R v Munoz

Case

[2003] NSWCCA 133

30 April 2003

No judgment structure available for this case.

CITATION: R v Munoz [2003] NSWCCA 133 revised - 09/05/2003
HEARING DATE(S): 30/4/03
JUDGMENT DATE:
30 April 2003
JUDGMENT OF: Wood CJ at CL at 1, 28; Simpson J at 27
DECISION: Leave to appeal granted. Appeal dismissed.
CATCHWORDS: CRIMINAL LAW - appeal against severity of sentence - using an offensive weapon with intent to prevent a member of the Police Service from investigating an act reasonably calling for investigation - discharging a firearm in a manner likely to endanger the safety of others - importation of cocaine into Australia. Appeal dismissed.
LEGISLATION CITED: Crimes Act 1900
Customs Act (Cth) 1901
CASES CITED: R v Bahsa [2003] NSW CCA 36
R v Bazzi [1999] NSWCCA 346
R v Greene [2001] NSWCCA 258
R v Hamilton (1993) 66 A Crim R 575
Pearce v The Queen (1998) 194 CLR 610
R v Watts [2000] NSWCCA 167

PARTIES :

Regina
David Alexander Munoz
FILE NUMBER(S): CCA 60029/03
COUNSEL: L M B Lamprati (Crown)
A C Haesler (Applicant)
SOLICITORS: S E O'Connor
D J Humphreys
LOWER COURTJURISDICTION: District Court
LOWER COURT FILE NUMBER(S): 01/11/0323; 01/11/1248
LOWER COURT
JUDICIAL OFFICER :
Holt DCJ
- 2 -

                          60029/03

                          WOOD CJ at CL
                          SIMPSON J

                          Wednesday 30 April 2003
Regina v David Alex Munoz
Judgment

1 WOOD CJ at CL: The applicant seeks leave to appeal against a sentence of imprisonment for a fixed term of two years for an offence of using an offensive weapon with intent to prevent a member of the Police Service from investigating an act reasonably calling for investigation. Such offence is one for which the maximum available sentence pursuant to s 33B of the Crimes Act is imprisonment for twelve years.

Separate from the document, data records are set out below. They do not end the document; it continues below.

-- pv_equiv track=rewrite | github.com/redpanda-ai/Meerkat | meerkat/classification/bloom_filter/trie.py | get_short_forms
-- ===== SOURCE A (Python) =====
-- SHORTENINGS = {
-- 	"EAST": "E",
-- 	"WEST": "W",
-- 	"NORTH": "N",
-- 	"SOUTH": "S",
-- 	"SAINT": "ST",
-- 	"FORT": "FT",
-- 	"BEACH": "BCH",
-- }
--
-- def get_short_forms(city):
-- 	"""Generate a list of all possible strings where we abbreviate certain words.
-- 	For example: if city="WEST FORT WORTH",
-- 		then return [ "WESTFORTWORTH", WESTFTWORTH, WFORTWORTH, WFTWORTH ] """
-- 	city = city.upper().replace('.', '')
-- 	tokens = city.split()
-- 	token_length = len(tokens)
-- 	token_lists = []
-- 	def depth_first_search(token_index=0, token_list=[]):
-- 		"""traverse the tokens and replace long terms with shortened or abbreviated terms"""
-- 		#Base case, we are done
-- 		if token_index == token_length:
-- 			token_lists.append(token_list)
-- 			return
-- 		#move forward in our list of tokens
-- #		token_index += 1
-- 		#Generate the list where we SKIP abbreviations
-- 		depth_first_search(token_index=token_index + 1, token_list=token_list + [tokens[token_index]])
-- 		#Generate the list where we ABBREVIATE, if we can
-- 		if tokens[token_index] in SHORTENINGS:
-- 			depth_first_search(token_index=token_index + 1,
-- 				token_list=token_list + [SHORTENINGS[tokens[token_index]]])
--
-- 	#Find all possible short forms of the city name
-- 	depth_first_search()
-- 	#Return a list of strings
-- 	return [''.join(token_list) for token_list in token_lists]
-- ===== SOURCE B (Python) =====
-- SHORTENINGS = {
-- 	"EAST": "E",
-- 	"WEST": "W",
-- 	"NORTH": "N",
-- 	"SOUTH": "S",
-- 	"SAINT": "ST",
-- 	"FORT": "FT",
-- 	"BEACH": "BCH",
-- }
--
-- def get_short_forms(city):
-- 	"""Generate a list of all possible strings where we abbreviate certain words."""
-- 	city = city.upper().replace('.', '')
-- 	combos = ['']
-- 	for token in city.split():
-- 		options = [token, SHORTENINGS[token]] if token in SHORTENINGS else [token]
-- 		combos = [prefix + option for prefix in combos for option in options]
-- 	return combos
-- ===== Notes on version B (the rewrite author's own statement) =====
-- stated objective: simpler
-- what changed: Replaces the recursive DFS with an inner appended-to list by an iterative cartesian-product fold: one pass over the tokens extends every partial combination string with each option, so the nested recursion, the token-list accumulator and the final join disappear.
import Mathlib
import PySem

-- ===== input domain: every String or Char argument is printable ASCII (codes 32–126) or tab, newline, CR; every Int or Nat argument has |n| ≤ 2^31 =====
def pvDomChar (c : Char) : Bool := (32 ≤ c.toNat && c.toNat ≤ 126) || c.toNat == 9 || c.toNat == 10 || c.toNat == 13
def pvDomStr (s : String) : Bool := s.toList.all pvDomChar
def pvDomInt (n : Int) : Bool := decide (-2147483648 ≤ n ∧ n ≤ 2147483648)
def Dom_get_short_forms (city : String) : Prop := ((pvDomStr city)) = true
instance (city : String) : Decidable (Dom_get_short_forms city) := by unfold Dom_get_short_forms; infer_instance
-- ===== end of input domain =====

-- B replaces A's recursive DFS by an iterative cartesian-product fold over the tokens (simpler decomposition, same cost).

-- shared module constant of both Pythons
def pvSHORTENINGS : PySem.Dict String String :=
  PySem.Dict.ofList [("EAST","E"),("WEST","W"),("NORTH","N"),("SOUTH","S"),("SAINT","ST"),("FORT","FT"),("BEACH","BCH")]

-- Python '+' on str: exact concatenation of the code points
def pvCat (a b : String) : String := String.ofList (a.toList ++ b.toList)

-- ===== PORT A =====
-- A's depth_first_search recurses on token_index over the fixed token list; the structural
-- recursion on the remaining tokens below is the same traversal, same branch order.
def pvDfsA : List String → List String → List (List String)
  | [], tokenList => [tokenList]
  | t :: ts, tokenList =>
      pvDfsA ts (tokenList ++ [t]) ++
        (if pvSHORTENINGS.contains t then pvDfsA ts (tokenList ++ [pvSHORTENINGS.getD t ""]) else [])

def get_short_forms (city : String) : List String :=
  let city' := PySem.Str.replace (PySem.Str.upper city) "." ""
  let tokens := PySem.Str.split₀ city'
  (pvDfsA tokens []).map (fun tokenList => PySem.Str.join "" tokenList)

-- ===== PORT B =====
def get_short_forms_alt (city : String) : List String :=
  let city' := PySem.Str.replace (PySem.Str.upper city) "." ""
  (PySem.Str.split₀ city').foldl
    (fun combos token =>
      let options := if pvSHORTENINGS.contains token
                     then [token, pvSHORTENINGS.getD token ""] else [token]
      combos.flatMap (fun prefixStr => options.map (fun option => pvCat prefixStr option)))
    [""]

-- ===== PRECONDITION & SPEC =====
def Spec_get_short_forms (city : String) (out : List String) : Prop := out = get_short_forms_alt city
instance (city : String) (out : List String) : Decidable (Spec_get_short_forms city out) := by unfold Spec_get_short_forms; infer_instance

-- ===== CLAIM (what is proved, stated in full; the proofs are below) =====
def Claim_equal_get_short_forms : Prop := ∀ (city : String), Dom_get_short_forms city → Spec_get_short_forms city (get_short_forms city)

-- ===== LEMMAS AND PROOFS =====

theorem pvDfsA_shift (ts : List String) (tl1 tl2 : List String) :
    pvDfsA ts (tl1 ++ tl2) = (pvDfsA ts tl2).map (tl1 ++ ·) := by
  induction ts generalizing tl2 with
  | nil => simp [pvDfsA]
  | cons t ts ih =>
    simp only [pvDfsA, List.append_assoc]
    rw [ih (tl2 ++ [t])]
    split_ifs with h
    · rw [ih (tl2 ++ [pvSHORTENINGS.getD t ""])]; simp
    · simp

theorem pvJoin_nil : PySem.Str.join "" ([] : List String) = "" := by
  simp [PySem.Str.join, PySem.Chars.join, List.intercalate]

theorem pvJoin_cons (x : String) (l : List String) :
    PySem.Str.join "" (x :: l) = pvCat x (PySem.Str.join "" l) := by
  cases l with
  | nil => simp [PySem.Str.join, pvCat, PySem.Chars.join, List.intercalate]
  | cons y l => simp [PySem.Str.join, pvCat, PySem.Chars.join_cons_cons]

theorem pvCat_left_empty (s : String) : pvCat "" s = s := by
  simp [pvCat]

theorem pvCat_right_empty (s : String) : pvCat s "" = s := by
  simp [pvCat]

theorem pvCat_assoc (a b c : String) : pvCat a (pvCat b c) = pvCat (pvCat a b) c := by
  simp [pvCat]

theorem pvMap_join_shift (c x : String) (P : List (List String)) :
    P.map (fun l => pvCat c (PySem.Str.join "" (x :: l)))
      = P.map (fun l => pvCat (pvCat c x) (PySem.Str.join "" l)) := by
  apply List.map_congr_left
  intro l _
  rw [pvJoin_cons, pvCat_assoc]

theorem pvFold_eq (ts : List String) (cs : List String) :
    ts.foldl
      (fun combos token =>
        let options := if pvSHORTENINGS.contains token
                       then [token, pvSHORTENINGS.getD token ""] else [token]
        combos.flatMap (fun p => options.map (fun o => pvCat p o))) cs
    = cs.flatMap (fun c => (pvDfsA ts []).map (fun l => pvCat c (PySem.Str.join "" l))) := by
  induction ts generalizing cs with
  | nil =>
    simp [pvDfsA, pvJoin_nil, pvCat_right_empty]
  | cons t ts ih =>
    rw [List.foldl_cons, ih]
    rw [List.flatMap_assoc]
    congr 1
    funext c
    have h1 : pvDfsA ts [t] = (pvDfsA ts []).map ([t] ++ ·) := by
      simpa using pvDfsA_shift ts [t] []
    have h2 : pvDfsA ts [pvSHORTENINGS.getD t ""]
        = (pvDfsA ts []).map ([pvSHORTENINGS.getD t ""] ++ ·) := by
      simpa using pvDfsA_shift ts [pvSHORTENINGS.getD t ""] []
    by_cases h : pvSHORTENINGS.contains t
    · simp only [pvDfsA, h, if_true, List.nil_append, h1, h2, List.map_append, List.map_map,
        Function.comp_def, List.singleton_append]
      rw [pvMap_join_shift, pvMap_join_shift]
      simp
    · simp only [pvDfsA, h, List.nil_append, h1, List.map_append, List.map_map,
        Function.comp_def, List.singleton_append]
      rw [pvMap_join_shift]
      simp

-- ===== VERDICT (by name: the statement is the Claim_ definition above) =====
theorem get_short_forms_spec : Claim_equal_get_short_forms := by
  intro city _
  unfold Spec_get_short_forms get_short_forms get_short_forms_alt
  rw [pvFold_eq]
  simp [pvCat_left_empty]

2 At the same time he was sentence to a cumulative fixed term of two years for an offence under s 93G of the Crimes Act for discharging a firearm in a manner likely to endanger the safety of others; and to two separate terms of six years, each cumulative upon the State offences, but concurrently with each other, for offences of having been knowingly concerned in the importation of cocaine into Australia contrary to s 233B of the Customs Act 1901.

3 The total sentence was accordingly one of ten years with an effective non-parole period of six years and nine months. The non-parole period was expressed to commence at the expiration of the fixed terms for the two State offences.

4 The application for leave to appeal is confined to the s 33B offence, it being submitted that the accumulation of sentences in relation to the two State offences resulted in a sentence that was manifestly excessive. Otherwise it was accepted that the sentences were appropriate.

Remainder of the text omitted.